** TASK DESCRIPTION **
Where in the material does the word "pref" appear? Copy each line that has it.
--- ENTRIES PROVIDED Enclosed Below ---
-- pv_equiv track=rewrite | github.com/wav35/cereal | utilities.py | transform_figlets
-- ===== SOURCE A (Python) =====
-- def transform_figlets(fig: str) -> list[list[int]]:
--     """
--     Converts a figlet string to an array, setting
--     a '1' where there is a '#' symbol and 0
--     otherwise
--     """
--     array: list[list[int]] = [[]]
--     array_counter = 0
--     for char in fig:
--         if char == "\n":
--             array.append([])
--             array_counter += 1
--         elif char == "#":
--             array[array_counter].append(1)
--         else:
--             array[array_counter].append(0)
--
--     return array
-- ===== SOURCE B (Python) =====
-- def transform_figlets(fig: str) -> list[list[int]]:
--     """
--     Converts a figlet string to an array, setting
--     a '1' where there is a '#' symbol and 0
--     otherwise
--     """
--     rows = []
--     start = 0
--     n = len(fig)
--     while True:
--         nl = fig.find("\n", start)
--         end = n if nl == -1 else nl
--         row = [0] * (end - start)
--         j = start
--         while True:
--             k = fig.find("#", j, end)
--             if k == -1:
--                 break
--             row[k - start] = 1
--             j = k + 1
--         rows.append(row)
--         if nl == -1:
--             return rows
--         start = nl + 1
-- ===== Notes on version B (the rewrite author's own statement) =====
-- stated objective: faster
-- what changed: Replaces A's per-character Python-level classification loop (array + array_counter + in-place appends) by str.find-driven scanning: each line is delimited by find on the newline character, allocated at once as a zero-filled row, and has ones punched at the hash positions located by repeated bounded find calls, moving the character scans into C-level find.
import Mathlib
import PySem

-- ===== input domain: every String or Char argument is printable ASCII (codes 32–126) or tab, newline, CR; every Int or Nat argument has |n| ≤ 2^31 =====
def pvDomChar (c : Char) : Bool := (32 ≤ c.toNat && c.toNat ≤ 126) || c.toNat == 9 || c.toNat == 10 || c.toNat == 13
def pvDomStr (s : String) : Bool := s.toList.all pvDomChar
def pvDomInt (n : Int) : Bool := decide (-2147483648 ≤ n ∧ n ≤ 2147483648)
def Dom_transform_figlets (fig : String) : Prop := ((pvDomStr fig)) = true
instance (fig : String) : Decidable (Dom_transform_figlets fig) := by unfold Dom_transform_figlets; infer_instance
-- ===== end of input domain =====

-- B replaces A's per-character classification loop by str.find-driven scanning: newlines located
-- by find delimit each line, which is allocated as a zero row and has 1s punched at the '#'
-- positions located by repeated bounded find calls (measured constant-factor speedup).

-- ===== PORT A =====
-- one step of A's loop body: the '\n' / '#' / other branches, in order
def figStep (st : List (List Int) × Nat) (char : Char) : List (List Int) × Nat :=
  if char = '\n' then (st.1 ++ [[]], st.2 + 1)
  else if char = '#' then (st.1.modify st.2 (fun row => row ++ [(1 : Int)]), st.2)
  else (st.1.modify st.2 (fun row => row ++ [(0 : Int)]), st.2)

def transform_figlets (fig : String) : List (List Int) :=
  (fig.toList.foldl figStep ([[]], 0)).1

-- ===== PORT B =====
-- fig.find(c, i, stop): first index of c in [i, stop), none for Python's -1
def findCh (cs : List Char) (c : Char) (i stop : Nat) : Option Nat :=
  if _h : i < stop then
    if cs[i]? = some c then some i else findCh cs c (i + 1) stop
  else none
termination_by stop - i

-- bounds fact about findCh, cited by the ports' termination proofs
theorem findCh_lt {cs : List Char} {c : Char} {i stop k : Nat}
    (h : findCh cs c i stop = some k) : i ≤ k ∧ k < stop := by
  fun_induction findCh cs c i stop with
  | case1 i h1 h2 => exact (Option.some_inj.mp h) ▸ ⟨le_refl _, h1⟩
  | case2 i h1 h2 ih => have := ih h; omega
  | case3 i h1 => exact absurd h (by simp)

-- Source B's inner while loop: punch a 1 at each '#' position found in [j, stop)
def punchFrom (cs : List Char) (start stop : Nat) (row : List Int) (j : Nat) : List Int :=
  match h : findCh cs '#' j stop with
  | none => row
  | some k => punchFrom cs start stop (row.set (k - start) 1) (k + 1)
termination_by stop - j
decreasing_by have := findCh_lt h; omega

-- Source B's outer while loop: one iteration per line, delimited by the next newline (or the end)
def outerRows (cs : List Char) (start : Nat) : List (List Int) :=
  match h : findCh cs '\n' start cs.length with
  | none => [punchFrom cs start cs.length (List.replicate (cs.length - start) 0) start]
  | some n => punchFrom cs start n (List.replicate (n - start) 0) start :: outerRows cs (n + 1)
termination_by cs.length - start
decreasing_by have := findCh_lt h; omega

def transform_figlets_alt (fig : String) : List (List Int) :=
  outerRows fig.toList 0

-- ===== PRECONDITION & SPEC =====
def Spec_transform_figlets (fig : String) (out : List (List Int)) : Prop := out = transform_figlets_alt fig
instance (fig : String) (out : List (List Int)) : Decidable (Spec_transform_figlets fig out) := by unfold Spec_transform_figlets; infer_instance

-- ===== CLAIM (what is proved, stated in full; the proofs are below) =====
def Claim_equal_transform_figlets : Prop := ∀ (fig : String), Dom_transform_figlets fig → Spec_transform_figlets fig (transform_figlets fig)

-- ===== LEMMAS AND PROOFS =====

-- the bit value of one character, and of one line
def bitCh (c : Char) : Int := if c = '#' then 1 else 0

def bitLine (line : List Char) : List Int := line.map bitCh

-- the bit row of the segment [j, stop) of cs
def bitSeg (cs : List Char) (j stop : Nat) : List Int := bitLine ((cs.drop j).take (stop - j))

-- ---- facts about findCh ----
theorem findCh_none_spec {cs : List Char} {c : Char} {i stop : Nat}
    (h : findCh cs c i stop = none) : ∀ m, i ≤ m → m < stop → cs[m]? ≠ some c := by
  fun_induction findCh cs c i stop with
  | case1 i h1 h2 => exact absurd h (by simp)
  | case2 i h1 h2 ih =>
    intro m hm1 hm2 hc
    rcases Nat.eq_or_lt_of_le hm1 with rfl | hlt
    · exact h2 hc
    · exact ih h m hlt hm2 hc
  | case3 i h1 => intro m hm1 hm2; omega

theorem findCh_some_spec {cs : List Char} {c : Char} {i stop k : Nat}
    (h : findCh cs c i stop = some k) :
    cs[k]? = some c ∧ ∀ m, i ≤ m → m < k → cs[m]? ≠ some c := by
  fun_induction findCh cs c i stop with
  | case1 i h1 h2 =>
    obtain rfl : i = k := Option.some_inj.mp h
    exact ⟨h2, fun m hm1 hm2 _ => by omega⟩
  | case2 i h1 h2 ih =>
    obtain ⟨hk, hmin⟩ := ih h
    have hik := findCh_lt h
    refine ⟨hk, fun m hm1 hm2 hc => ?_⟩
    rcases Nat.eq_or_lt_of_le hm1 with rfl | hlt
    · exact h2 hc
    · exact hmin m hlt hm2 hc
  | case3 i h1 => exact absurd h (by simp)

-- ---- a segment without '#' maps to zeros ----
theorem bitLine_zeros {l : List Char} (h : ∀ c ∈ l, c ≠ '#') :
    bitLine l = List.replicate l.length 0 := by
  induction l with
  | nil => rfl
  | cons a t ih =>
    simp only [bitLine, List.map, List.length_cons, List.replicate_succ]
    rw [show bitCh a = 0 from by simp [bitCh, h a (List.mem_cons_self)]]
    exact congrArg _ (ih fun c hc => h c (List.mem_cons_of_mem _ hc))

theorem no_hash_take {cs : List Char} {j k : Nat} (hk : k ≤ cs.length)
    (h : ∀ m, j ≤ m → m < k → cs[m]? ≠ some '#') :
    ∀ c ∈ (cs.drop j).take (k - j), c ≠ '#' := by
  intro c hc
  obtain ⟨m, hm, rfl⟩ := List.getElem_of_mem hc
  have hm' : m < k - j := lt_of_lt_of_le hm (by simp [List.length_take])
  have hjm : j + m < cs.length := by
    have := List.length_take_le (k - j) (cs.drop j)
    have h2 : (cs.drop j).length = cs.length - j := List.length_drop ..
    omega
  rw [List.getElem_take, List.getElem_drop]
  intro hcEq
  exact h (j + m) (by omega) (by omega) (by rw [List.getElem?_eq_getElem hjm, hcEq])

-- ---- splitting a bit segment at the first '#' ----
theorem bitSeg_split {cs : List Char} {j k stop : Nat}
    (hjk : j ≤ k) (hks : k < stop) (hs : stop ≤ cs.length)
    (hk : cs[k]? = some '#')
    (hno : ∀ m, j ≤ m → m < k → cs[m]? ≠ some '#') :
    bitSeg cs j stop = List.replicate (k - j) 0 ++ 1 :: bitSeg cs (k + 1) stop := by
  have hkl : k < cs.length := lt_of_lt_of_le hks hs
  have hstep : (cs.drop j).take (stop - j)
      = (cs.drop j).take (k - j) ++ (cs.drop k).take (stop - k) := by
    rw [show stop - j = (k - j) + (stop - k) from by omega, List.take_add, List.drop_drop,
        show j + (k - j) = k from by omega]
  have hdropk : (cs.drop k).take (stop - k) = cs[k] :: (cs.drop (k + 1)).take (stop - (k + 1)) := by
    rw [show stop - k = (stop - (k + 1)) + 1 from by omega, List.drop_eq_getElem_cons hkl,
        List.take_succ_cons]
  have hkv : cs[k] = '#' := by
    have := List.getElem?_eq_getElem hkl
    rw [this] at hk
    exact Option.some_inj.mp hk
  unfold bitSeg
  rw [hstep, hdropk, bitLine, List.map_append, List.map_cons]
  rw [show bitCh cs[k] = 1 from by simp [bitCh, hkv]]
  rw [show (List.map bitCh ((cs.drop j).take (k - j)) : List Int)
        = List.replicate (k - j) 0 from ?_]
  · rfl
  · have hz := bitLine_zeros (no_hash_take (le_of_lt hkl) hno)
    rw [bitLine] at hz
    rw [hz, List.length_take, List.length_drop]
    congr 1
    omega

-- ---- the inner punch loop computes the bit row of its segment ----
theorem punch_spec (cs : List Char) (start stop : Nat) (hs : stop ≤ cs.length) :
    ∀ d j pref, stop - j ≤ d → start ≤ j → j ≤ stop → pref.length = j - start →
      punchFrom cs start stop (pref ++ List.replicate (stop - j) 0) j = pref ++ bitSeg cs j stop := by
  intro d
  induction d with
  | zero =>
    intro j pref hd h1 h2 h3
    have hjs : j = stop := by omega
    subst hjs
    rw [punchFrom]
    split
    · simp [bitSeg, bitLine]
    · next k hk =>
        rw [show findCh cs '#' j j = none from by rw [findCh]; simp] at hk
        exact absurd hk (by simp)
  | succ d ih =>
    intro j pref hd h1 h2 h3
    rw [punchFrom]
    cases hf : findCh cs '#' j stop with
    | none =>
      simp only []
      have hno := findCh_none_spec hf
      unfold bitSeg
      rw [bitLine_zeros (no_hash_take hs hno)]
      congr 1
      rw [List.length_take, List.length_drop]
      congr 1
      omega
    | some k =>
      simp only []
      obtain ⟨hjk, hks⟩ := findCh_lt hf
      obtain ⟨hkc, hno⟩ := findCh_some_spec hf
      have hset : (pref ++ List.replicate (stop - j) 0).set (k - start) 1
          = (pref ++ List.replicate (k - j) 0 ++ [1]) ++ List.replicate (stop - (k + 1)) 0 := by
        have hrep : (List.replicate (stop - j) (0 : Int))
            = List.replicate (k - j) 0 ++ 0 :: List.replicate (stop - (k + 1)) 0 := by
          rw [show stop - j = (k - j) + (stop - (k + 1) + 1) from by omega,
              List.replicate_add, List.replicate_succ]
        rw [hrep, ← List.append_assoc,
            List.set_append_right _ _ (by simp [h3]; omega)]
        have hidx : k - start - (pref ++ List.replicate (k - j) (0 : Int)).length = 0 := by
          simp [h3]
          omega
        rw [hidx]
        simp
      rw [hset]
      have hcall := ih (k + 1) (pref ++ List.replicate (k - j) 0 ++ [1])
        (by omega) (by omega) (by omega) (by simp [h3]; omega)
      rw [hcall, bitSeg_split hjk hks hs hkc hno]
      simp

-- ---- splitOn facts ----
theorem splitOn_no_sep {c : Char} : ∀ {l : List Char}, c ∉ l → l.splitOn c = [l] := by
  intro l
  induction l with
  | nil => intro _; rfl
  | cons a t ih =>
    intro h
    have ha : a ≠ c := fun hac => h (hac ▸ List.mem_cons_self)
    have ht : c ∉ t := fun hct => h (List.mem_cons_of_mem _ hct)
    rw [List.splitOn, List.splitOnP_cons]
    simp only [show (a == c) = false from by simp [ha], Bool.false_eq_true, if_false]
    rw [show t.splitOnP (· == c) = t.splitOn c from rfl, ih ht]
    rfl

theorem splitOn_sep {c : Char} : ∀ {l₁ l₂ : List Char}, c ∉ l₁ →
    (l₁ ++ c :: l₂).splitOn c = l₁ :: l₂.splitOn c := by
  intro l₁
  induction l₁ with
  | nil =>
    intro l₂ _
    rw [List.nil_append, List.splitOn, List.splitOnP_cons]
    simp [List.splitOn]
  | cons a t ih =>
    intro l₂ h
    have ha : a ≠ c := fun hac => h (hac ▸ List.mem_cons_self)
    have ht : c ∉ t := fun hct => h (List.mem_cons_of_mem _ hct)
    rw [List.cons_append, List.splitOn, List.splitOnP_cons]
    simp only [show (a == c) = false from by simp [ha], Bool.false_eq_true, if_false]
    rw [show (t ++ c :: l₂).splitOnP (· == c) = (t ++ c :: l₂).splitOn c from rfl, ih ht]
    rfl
--- End of Enclosed ENTRIES PROVIDED ---
--- ENTRIES PROVIDED Enclosed Below ---
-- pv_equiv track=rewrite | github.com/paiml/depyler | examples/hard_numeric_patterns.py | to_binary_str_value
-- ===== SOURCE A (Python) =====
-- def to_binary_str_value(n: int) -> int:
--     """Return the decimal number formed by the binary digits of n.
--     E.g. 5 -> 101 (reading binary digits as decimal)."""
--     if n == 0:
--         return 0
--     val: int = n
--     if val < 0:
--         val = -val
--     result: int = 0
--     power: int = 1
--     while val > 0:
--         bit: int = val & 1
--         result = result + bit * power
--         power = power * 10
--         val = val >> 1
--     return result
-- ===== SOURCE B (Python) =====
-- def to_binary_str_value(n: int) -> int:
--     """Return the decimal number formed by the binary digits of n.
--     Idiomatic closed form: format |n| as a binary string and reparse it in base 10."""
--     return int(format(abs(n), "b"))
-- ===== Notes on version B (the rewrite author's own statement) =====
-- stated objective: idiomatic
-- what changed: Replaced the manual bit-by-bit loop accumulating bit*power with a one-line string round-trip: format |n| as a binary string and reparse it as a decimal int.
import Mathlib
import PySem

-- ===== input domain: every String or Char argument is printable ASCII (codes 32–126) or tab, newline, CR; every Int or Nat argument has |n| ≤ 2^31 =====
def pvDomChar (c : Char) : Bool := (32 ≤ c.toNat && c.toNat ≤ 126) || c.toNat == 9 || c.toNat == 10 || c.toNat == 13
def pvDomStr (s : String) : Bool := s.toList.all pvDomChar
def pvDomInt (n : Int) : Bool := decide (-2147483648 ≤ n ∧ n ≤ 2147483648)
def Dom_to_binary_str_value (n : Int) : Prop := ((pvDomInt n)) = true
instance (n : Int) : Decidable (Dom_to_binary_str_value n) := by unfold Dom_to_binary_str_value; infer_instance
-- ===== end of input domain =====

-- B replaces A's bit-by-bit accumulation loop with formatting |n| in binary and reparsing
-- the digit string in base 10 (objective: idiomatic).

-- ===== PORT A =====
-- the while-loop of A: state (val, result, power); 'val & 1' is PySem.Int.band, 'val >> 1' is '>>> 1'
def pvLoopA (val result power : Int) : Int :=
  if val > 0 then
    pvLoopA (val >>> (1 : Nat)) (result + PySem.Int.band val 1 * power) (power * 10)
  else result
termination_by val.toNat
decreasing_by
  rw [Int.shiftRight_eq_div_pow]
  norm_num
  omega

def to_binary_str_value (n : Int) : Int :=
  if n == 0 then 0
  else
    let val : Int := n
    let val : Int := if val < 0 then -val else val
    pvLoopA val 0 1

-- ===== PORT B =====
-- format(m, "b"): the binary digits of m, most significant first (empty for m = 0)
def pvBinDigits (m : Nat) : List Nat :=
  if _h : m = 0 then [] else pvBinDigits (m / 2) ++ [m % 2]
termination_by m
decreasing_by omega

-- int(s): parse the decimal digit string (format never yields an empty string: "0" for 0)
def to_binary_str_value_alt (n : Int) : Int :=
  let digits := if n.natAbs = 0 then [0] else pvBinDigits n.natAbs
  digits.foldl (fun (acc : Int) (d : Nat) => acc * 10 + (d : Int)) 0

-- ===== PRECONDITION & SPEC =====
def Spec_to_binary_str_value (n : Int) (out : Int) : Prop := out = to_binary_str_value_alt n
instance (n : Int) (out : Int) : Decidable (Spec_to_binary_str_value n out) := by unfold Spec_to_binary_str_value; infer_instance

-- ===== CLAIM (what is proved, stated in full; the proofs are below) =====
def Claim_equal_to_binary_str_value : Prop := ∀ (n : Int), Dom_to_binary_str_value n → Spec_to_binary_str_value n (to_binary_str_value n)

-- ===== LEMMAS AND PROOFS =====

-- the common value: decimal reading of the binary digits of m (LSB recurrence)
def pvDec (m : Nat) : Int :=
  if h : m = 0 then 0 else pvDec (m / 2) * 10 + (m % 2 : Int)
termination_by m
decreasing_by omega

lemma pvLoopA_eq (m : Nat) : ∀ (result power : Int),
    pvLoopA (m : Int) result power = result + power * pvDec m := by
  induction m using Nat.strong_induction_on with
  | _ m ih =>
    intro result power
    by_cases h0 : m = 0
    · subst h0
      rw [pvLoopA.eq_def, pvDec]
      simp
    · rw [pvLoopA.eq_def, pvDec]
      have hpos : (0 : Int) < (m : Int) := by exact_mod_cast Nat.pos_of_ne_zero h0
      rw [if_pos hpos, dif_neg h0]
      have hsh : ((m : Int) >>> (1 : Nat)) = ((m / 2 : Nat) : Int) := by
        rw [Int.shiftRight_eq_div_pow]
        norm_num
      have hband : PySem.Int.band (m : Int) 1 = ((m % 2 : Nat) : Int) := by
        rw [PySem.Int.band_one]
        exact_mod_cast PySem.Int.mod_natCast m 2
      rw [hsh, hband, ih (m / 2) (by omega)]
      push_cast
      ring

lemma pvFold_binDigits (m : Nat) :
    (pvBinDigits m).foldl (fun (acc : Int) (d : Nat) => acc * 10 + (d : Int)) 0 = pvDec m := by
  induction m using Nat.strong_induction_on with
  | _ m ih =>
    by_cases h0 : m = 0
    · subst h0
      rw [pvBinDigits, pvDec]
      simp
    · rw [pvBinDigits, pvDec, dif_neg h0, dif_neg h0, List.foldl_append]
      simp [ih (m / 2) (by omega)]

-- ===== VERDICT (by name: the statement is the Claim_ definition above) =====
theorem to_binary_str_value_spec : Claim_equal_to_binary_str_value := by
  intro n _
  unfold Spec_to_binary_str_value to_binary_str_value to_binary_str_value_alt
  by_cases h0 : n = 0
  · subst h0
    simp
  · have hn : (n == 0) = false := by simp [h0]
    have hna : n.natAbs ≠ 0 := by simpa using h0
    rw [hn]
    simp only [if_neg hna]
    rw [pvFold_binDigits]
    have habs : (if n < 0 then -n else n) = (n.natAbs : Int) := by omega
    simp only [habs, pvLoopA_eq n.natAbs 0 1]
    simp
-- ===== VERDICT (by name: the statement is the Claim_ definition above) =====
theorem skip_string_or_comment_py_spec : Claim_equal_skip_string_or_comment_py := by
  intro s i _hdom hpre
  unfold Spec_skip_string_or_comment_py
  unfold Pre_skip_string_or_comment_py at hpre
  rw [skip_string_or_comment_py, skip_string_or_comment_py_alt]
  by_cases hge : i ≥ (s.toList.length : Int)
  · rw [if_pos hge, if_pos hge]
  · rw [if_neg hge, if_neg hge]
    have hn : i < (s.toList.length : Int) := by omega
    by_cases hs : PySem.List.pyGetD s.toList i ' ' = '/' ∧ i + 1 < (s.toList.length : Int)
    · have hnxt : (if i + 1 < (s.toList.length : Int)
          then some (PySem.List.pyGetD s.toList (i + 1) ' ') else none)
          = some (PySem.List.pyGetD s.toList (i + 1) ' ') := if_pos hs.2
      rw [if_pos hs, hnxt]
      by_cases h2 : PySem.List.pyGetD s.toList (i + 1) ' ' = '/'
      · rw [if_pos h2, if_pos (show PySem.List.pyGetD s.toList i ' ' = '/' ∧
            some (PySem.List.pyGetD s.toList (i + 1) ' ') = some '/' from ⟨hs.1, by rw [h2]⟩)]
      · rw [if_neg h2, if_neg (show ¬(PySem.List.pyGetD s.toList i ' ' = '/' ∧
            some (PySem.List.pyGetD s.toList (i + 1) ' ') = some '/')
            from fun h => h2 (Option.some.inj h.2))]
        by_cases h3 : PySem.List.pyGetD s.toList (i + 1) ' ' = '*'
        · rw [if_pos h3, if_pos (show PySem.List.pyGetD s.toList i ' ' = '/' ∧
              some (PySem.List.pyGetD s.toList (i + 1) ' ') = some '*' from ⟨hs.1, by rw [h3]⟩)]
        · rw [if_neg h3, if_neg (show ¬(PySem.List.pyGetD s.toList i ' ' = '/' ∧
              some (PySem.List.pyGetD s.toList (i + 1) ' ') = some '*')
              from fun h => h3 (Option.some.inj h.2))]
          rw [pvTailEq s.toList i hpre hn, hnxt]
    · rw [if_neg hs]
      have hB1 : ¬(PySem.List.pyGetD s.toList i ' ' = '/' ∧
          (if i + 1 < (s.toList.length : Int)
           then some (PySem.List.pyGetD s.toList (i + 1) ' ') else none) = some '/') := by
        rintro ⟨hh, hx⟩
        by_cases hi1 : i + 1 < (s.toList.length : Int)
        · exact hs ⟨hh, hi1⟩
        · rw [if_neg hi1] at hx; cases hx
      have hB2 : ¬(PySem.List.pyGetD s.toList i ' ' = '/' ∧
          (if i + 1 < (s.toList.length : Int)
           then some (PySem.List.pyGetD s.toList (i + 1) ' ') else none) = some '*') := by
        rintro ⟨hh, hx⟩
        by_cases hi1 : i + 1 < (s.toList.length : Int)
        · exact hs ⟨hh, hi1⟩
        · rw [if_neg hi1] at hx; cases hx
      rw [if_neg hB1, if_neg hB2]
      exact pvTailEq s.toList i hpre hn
--- End of Enclosed ENTRIES PROVIDED ---
** RESPONSE FOR THIS EXERCISE **
    ∀ d j pref, stop - j ≤ d → start ≤ j → j ≤ stop → pref.length = j - start →
      punchFrom cs start stop (pref ++ List.replicate (stop - j) 0) j = pref ++ bitSeg cs j stop := by
    intro j pref hd h1 h2 h3
    intro j pref hd h1 h2 h3
      have hset : (pref ++ List.replicate (stop - j) 0).set (k - start) 1
          = (pref ++ List.replicate (k - j) 0 ++ [1]) ++ List.replicate (stop - (k + 1)) 0 := by
        have hidx : k - start - (pref ++ List.replicate (k - j) (0 : Int)).length = 0 := by
      have hcall := ih (k + 1) (pref ++ List.replicate (k - j) 0 ++ [1])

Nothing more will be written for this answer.